LE DORIDI in coro passando davanti a Nereo, tutte su delfini
A noi, Luna, concedi luce ed ombra,
e il tuo sereno a quei fiorenti giovani!
Perché veniamo a presentare al padre
dei cari sposi, con una preghiera.
A Nereo
Sono ragazzi, che noi salvammo
dalle fauci crudeli dei frangenti,
che, coricati su muschio e giunchi,
riscaldammo e rendemmo alla luce;
adesso con i loro baci ardenti
e fedeli dovranno ripagarci;
guarda con favore i nostri amati!
NEREO
Doppio guadagno, molto apprezzabile,
unire compassione e godimento.
LE DORIDI
Se lodi, padre, il nostro gesto,
concedici il piacere meritato,
fa' che possiamo stringerli per sempre
al nostro petto eternamente giovane.
NEREO
Rallegratevi della bella preda,
fate un uomo di ogni giovinetto;
ma io non potrei mai attribuire
ciò che soltanto Zeus può garantire.
L'onda che vi spinge avanti e indietro
non permette all'amore di fermarsi,
quando il capriccio avrà esaurito i giochi,
deponeteli comodamente a riva.
LE DORIDI
Giovani amati, vi vogliamo bene,
ma con tristezza dobbiamo separarci;
volevamo un'eterna fedeltà,
ma gli dèi non la possono soffrire.
I GIOVINETTI
Oh, se continuaste a vezzeggiare
noi giovani provetti marinai;
così bene non siamo stati mai
e meglio non vorremmo stare.
Galatea si avvicina sul carro a conchiglia
NEREO
Sei tu, mia diletta!
GALATEA
O padre!
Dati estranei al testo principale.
theorem pvLcs_zero_left (t p : List Char) (j : Nat) : pvLcs t p 0 j = 0 := by
  simp [pvLcs]

theorem pvLcs_succ_succ (t p : List Char) (i j : Nat) :
    pvLcs t p (i + 1) (j + 1) =
      if t[i]? == p[j]? then 1 + pvLcs t p i j
      else max (pvLcs t p i (j + 1)) (pvLcs t p (i + 1) j) := by
  rw [pvLcs]

-- A's table after rows < i are done and row i is done through column j; untouched cells are 0
def pvTab (t p : List Char) (N M i j : Nat) : List (List Int) :=
  (List.range (N + 1)).map (fun r =>
    (List.range (M + 1)).map (fun c =>
      if r < i ∨ (r = i ∧ c ≤ j) then pvLcs t p r c else 0))

theorem pvTab_get (t p : List Char) (N M i j r c : Nat) (hr : r ≤ N) (hc : c ≤ M)
    (h : r < i ∨ (r = i ∧ c ≤ j)) :
    pvTblGet (pvTab t p N M i j) (r : Int) (c : Int) = pvLcs t p r c := by
  unfold pvTblGet pvTab
  simp only [PySem.List.pyGetD_natCast]
  rw [PySem.List.getD_map_range _ _ _ _ (by omega),
      PySem.List.getD_map_range _ _ _ _ (by omega), if_pos h]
Che gioia!
Delfini, indugiate! Lo sguardo mi avvince.
NEREO
Passano oltre, sono già passati
di slancio, muovendosi in cerchio;
che importa a loro dei moti del cuore!
Ah, se mi portassero con sé!
Ma il piacere di un unico sguardo
può valere per un anno intero.
TALETE
Evviva! Evviva! Evviva di nuovo!
Mi sento sbocciare alla gioia,
il bello, il vero mi inonda...
È dall'acqua che tutto scaturisce!!
È nell'acqua che tutto si conserva!
Oceano, dacci la tua azione eterna.
Se tu non mandassi le nuvole,
se tu non gonfiassi i ruscelli,
se tu non guidassi i torrenti,
se non portassi acqua ai grandi fiumi,
che sarebbero i monti, che le pianure e il mondo?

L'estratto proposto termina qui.